Os buracos maculares podem ser classificados como idiopáticos (sem causa conhecida), traumáticos ou secundários a outras doenças retinianas. Os idiopáticos, os mais comuns, geralmente afetam pessoas acima dos 60 anos, e têm predileção pelo sexo feminino. Eles podem ocorrer em apenas um olho ou, em cerca de 10% a 20% dos casos, afetar ambos os olhos.
O desenvolvimento do buraco está fortemente associado às forças tracionais exercidas pelo vítreo — o gel que preenche o interior do olho — sobre a retina. O processo costuma começar com a separação do vítreo da superfície da mácula, o que provoca estresse mecânico. Isso pode levar à formação de um pequeno defeito, que pode progredir para um buraco de espessura total se não for tratado.
2. Fatores de risco para o buraco macular
Diversos fatores aumentam a probabilidade de formação de um buraco macular:
- Idade avançada: mais comum em indivíduos acima dos 60 anos.
- Sexo feminino: mulheres são mais acometidas do que homens.
- Alta miopia: olhos com grau elevado de miopia têm maior risco.

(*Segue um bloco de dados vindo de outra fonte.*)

-- pv_equiv track=rewrite | github.com/oddeirikigland/div | highest_product/highest_product.py | firstOrSecondIsNegative
-- ===== SOURCE A (Python) =====
-- def firstOrSecondIsNegative(integers, product, positiveOne, positiveTwo, negativeOne):
--     highest_value = product
--     posNumbVisited = False
--     negNumbVisited = False
--     positiveProduct = positiveOne * positiveTwo
--     negativeProduct = positiveOne * negativeOne
--     for numb in integers[3:]:
--         if posNumbVisited and negNumbVisited:
--             break
--         if numb >= 0:
--             posNumbVisited = True
--             value = positiveProduct * numb
--             if value > highest_value:
--                 highest_value = value
--         else:
--             negNumbVisited = True
--             value = negativeProduct * numb
--             if value > highest_value:
--                 highest_value = value
--     return highest_value, posNumbVisited
-- ===== SOURCE B (Python) =====
-- def firstOrSecondIsNegative(integers, product, positiveOne, positiveTwo, negativeOne):
--     tail = integers[3:]
--     i = next((k for k, n in enumerate(tail) if n >= 0), None)
--     j = next((k for k, n in enumerate(tail) if n < 0), None)
--     prefix = tail if i is None or j is None else tail[:max(i, j) + 1]
--     positiveProduct = positiveOne * positiveTwo
--     negativeProduct = positiveOne * negativeOne
--     candidates = [product] + [(positiveProduct if n >= 0 else negativeProduct) * n for n in prefix]
--     return max(candidates), i is not None
-- ===== Notes on version B (the rewrite author's own statement) =====
-- stated objective: alternative
-- what changed: Replaces A's stateful break-loop (running max and visited flags updated per element) by computing the processed prefix directly from the positions of the first non-negative and first negative element and then taking a single max over the candidate-product list.
import Mathlib
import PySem

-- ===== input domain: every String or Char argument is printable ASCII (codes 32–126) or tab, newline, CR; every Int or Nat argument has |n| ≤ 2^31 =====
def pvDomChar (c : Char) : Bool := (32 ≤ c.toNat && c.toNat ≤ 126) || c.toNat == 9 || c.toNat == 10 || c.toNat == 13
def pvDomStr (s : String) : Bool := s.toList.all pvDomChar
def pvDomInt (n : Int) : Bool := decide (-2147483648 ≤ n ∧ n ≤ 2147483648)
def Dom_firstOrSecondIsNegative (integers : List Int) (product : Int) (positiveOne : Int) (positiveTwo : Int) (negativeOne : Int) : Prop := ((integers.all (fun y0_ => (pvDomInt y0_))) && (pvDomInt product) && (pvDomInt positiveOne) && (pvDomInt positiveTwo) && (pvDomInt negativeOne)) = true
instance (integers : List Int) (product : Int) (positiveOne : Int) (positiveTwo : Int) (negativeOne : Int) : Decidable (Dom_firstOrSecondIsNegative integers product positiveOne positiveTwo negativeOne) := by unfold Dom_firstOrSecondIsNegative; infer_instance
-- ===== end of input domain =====

-- B replaces A's stateful break-loop by computing the processed prefix directly from the
-- first non-negative / first negative positions and taking one max over the candidate list
-- (objective: alternative decomposition, same cost).

-- ===== PORT A =====
-- the for-loop of A as structural recursion over the same state (highest_value, posNumbVisited, negNumbVisited)
def pvAloop (l : List Int) (hv : Int) (posV negV : Bool) (pP nP : Int) : Int × Bool :=
  match l with
  | [] => (hv, posV)
  | numb :: rest =>
    if posV && negV then (hv, posV)
    else if numb ≥ 0 then
      let v := pP * numb
      pvAloop rest (if v > hv then v else hv) true negV pP nP
    else
      let v := nP * numb
      pvAloop rest (if v > hv then v else hv) posV true pP nP

def firstOrSecondIsNegative (integers : List Int) (product : Int) (positiveOne : Int) (positiveTwo : Int) (negativeOne : Int) : Int × Bool :=
  pvAloop (PySem.List.slice integers (some 3) none) product false false
    (positiveOne * positiveTwo) (positiveOne * negativeOne)

-- ===== PORT B =====
def firstOrSecondIsNegative_alt (integers : List Int) (product : Int) (positiveOne : Int) (positiveTwo : Int) (negativeOne : Int) : Int × Bool :=
  let tail := PySem.List.slice integers (some 3) none
  let i := tail.findIdx? (fun n => decide (n ≥ 0))
  let j := tail.findIdx? (fun n => decide (n < 0))
  let pre := match i, j with
    | some i', some j' => tail.take (max i' j' + 1)
    | _, _ => tail
  let positiveProduct := positiveOne * positiveTwo
  let negativeProduct := positiveOne * negativeOne
  let candidates := product :: pre.map (fun n => (if n ≥ 0 then positiveProduct else negativeProduct) * n)
  ((PySem.List.max? candidates (fun y => y)).getD product, i.isSome)

-- ===== PRECONDITION & SPEC =====
def Spec_firstOrSecondIsNegative (integers : List Int) (product : Int) (positiveOne : Int) (positiveTwo : Int) (negativeOne : Int) (out : Int × Bool) : Prop := out = firstOrSecondIsNegative_alt integers product positiveOne positiveTwo negativeOne
instance (integers : List Int) (product : Int) (positiveOne : Int) (positiveTwo : Int) (negativeOne : Int) (out : Int × Bool) : Decidable (Spec_firstOrSecondIsNegative integers product positiveOne positiveTwo negativeOne out) := by unfold Spec_firstOrSecondIsNegative; infer_instance

-- ===== CLAIM (what is proved, stated in full; the proofs are below) =====
def Claim_equal_firstOrSecondIsNegative : Prop := ∀ (integers : List Int) (product : Int) (positiveOne : Int) (positiveTwo : Int) (negativeOne : Int), Dom_firstOrSecondIsNegative integers product positiveOne positiveTwo negativeOne → Spec_firstOrSecondIsNegative integers product positiveOne positiveTwo negativeOne (firstOrSecondIsNegative integers product positiveOne positiveTwo negativeOne)

-- ===== LEMMAS AND PROOFS =====

-- the per-element candidate value
def pvF (pP nP n : Int) : Int := (if n ≥ 0 then pP else nP) * n

-- the prefix processed once the state is (posV, negV): up to and including the first element
-- completing the pair
def pvPreNeg (l : List Int) : List Int :=
  match l.findIdx? (fun n => decide (n < 0)) with
  | some j => l.take (j + 1)
  | none => l

def pvPrePos (l : List Int) : List Int :=
  match l.findIdx? (fun n => decide (n ≥ 0)) with
  | some i => l.take (i + 1)
  | none => l

theorem pv_step (hv v : Int) : (if v > hv then v else hv) = max hv v := by
  split <;> omega

theorem pvAloop_TT (l : List Int) (hv pP nP : Int) :
    pvAloop l hv true true pP nP = (hv, true) := by
  cases l <;> simp [pvAloop]

theorem pvAloop_TF (l : List Int) (hv pP nP : Int) :
    pvAloop l hv true false pP nP = (List.foldl max hv ((pvPreNeg l).map (pvF pP nP)), true) := by
  induction l generalizing hv with
  | nil => simp [pvAloop, pvPreNeg]
  | cons n rest ih =>
    by_cases h : n ≥ 0
    · have hneg : ¬ (n < 0) := by omega
      simp only [pvAloop, Bool.and_false, Bool.false_eq_true, if_false, if_pos h, pv_step, ih]
      simp only [pvPreNeg, List.findIdx?_cons, hneg, decide_false, Bool.false_eq_true, if_false]
      cases hf : rest.findIdx? (fun n => decide (n < 0)) <;> simp [pvF, h]
    · have hneg : n < 0 := by omega
      simp only [pvAloop, Bool.and_false, Bool.false_eq_true, if_false, if_neg h, pv_step]
      rw [pvAloop_TT]
      simp [pvPreNeg, List.findIdx?_cons, hneg, pvF, h]

theorem pvAloop_FT (l : List Int) (hv pP nP : Int) :
    pvAloop l hv false true pP nP =
      (List.foldl max hv ((pvPrePos l).map (pvF pP nP)),
        (l.findIdx? (fun n => decide (n ≥ 0))).isSome) := by
  induction l generalizing hv with
  | nil => simp [pvAloop, pvPrePos]
  | cons n rest ih =>
    by_cases h : n ≥ 0
    · simp only [pvAloop, Bool.false_and, Bool.false_eq_true, if_false, if_pos h, pv_step]
      rw [pvAloop_TT]
      simp [pvPrePos, List.findIdx?_cons, h, pvF]
    · simp only [pvAloop, Bool.false_and, Bool.false_eq_true, if_false, if_neg h, pv_step, ih]
      simp only [pvPrePos, List.findIdx?_cons, h, decide_false, Bool.false_eq_true, if_false]
      cases hf : rest.findIdx? (fun n => decide (n ≥ 0)) <;> simp [pvF, h]

theorem pvF_map (pP nP : Int) (l : List Int) :
    l.map (pvF pP nP) = l.map (fun n => if 0 ≤ n then pP * n else nP * n) := by
  refine List.map_congr_left ?_
  intro m _
  simp [pvF, ite_mul, ge_iff_le]

theorem firstOrSecondIsNegative_spec : Claim_equal_firstOrSecondIsNegative := by
  intro integers product positiveOne positiveTwo negativeOne _
  unfold Spec_firstOrSecondIsNegative firstOrSecondIsNegative firstOrSecondIsNegative_alt
  generalize PySem.List.slice integers (some 3) none = tail
  cases tail with
  | nil => simp [pvAloop, PySem.List.max?]
  | cons n rest =>
    by_cases h : n ≥ 0
    · have hneg : ¬ (n < 0) := by omega
      simp only [pvAloop, Bool.and_false, Bool.false_eq_true, if_false, if_pos h, pv_step,
        pvAloop_TF]
      simp only [List.findIdx?_cons, h, hneg, decide_true, decide_false, Bool.false_eq_true,
        if_false, if_true]
      cases hf : rest.findIdx? (fun n => decide (n < 0)) <;>
        simp [hf, pvPreNeg, pvF_map, h, PySem.List.max?_id_cons]
    · have hneg : n < 0 := by omega
      simp only [pvAloop, Bool.and_false, Bool.false_eq_true, if_false, if_neg h, pv_step,
        pvAloop_FT]
      simp only [List.findIdx?_cons, h, hneg, decide_true, decide_false, Bool.false_eq_true,
        if_false, if_true]
      cases hf : rest.findIdx? (fun n => decide (n ≥ 0)) <;>
        simp [hf, pvPrePos, pvF_map, h, PySem.List.max?_id_cons]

- Histórico de trauma ocular: impactos diretos no olho podem causar ruptura macular.
- Cirurgias oculares anteriores: principalmente cirurgia de catarata.
- Doenças retinianas associadas: como membrana epirretiniana, tração vítreo-macular, entre outras.
Além disso, há evidências que sugerem que fatores inflamatórios e alterações bioquímicas no humor vítreo podem influenciar o surgimento do buraco, principalmente através da disfunção das células de Müller, responsáveis por sustentar a estrutura da retina.
3. Sintomas do buraco macular
Os sintomas mais comuns são relacionados à perda da visão central:
- Visão borrada: especialmente ao tentar ler ou ver rostos.
- Metamorfopsia: distorção das imagens, com linhas retas parecendo curvas.
- Escotoma central: uma mancha escura ou área de ausência de visão no centro do campo visual.
- Dificuldade para leitura e reconhecimento de detalhes.
A evolução pode ser lenta ou rápida, dependendo do tamanho do buraco e da progressão do descolamento das bordas da mácula. A visão periférica, entretanto, permanece preservada, o que pode confundir o paciente nos estágios iniciais.
4. Quando se deve operar?
A decisão de operar depende de fatores como o tamanho do buraco, a acuidade visual inicial e a duração dos sintomas. Estudos indicam que o tempo entre o surgimento dos sintomas e a realização da cirurgia é crucial para o sucesso anatômico e funcional. Quanto mais cedo a cirurgia é realizada, maior a chance de fechamento do buraco e de melhora da visão.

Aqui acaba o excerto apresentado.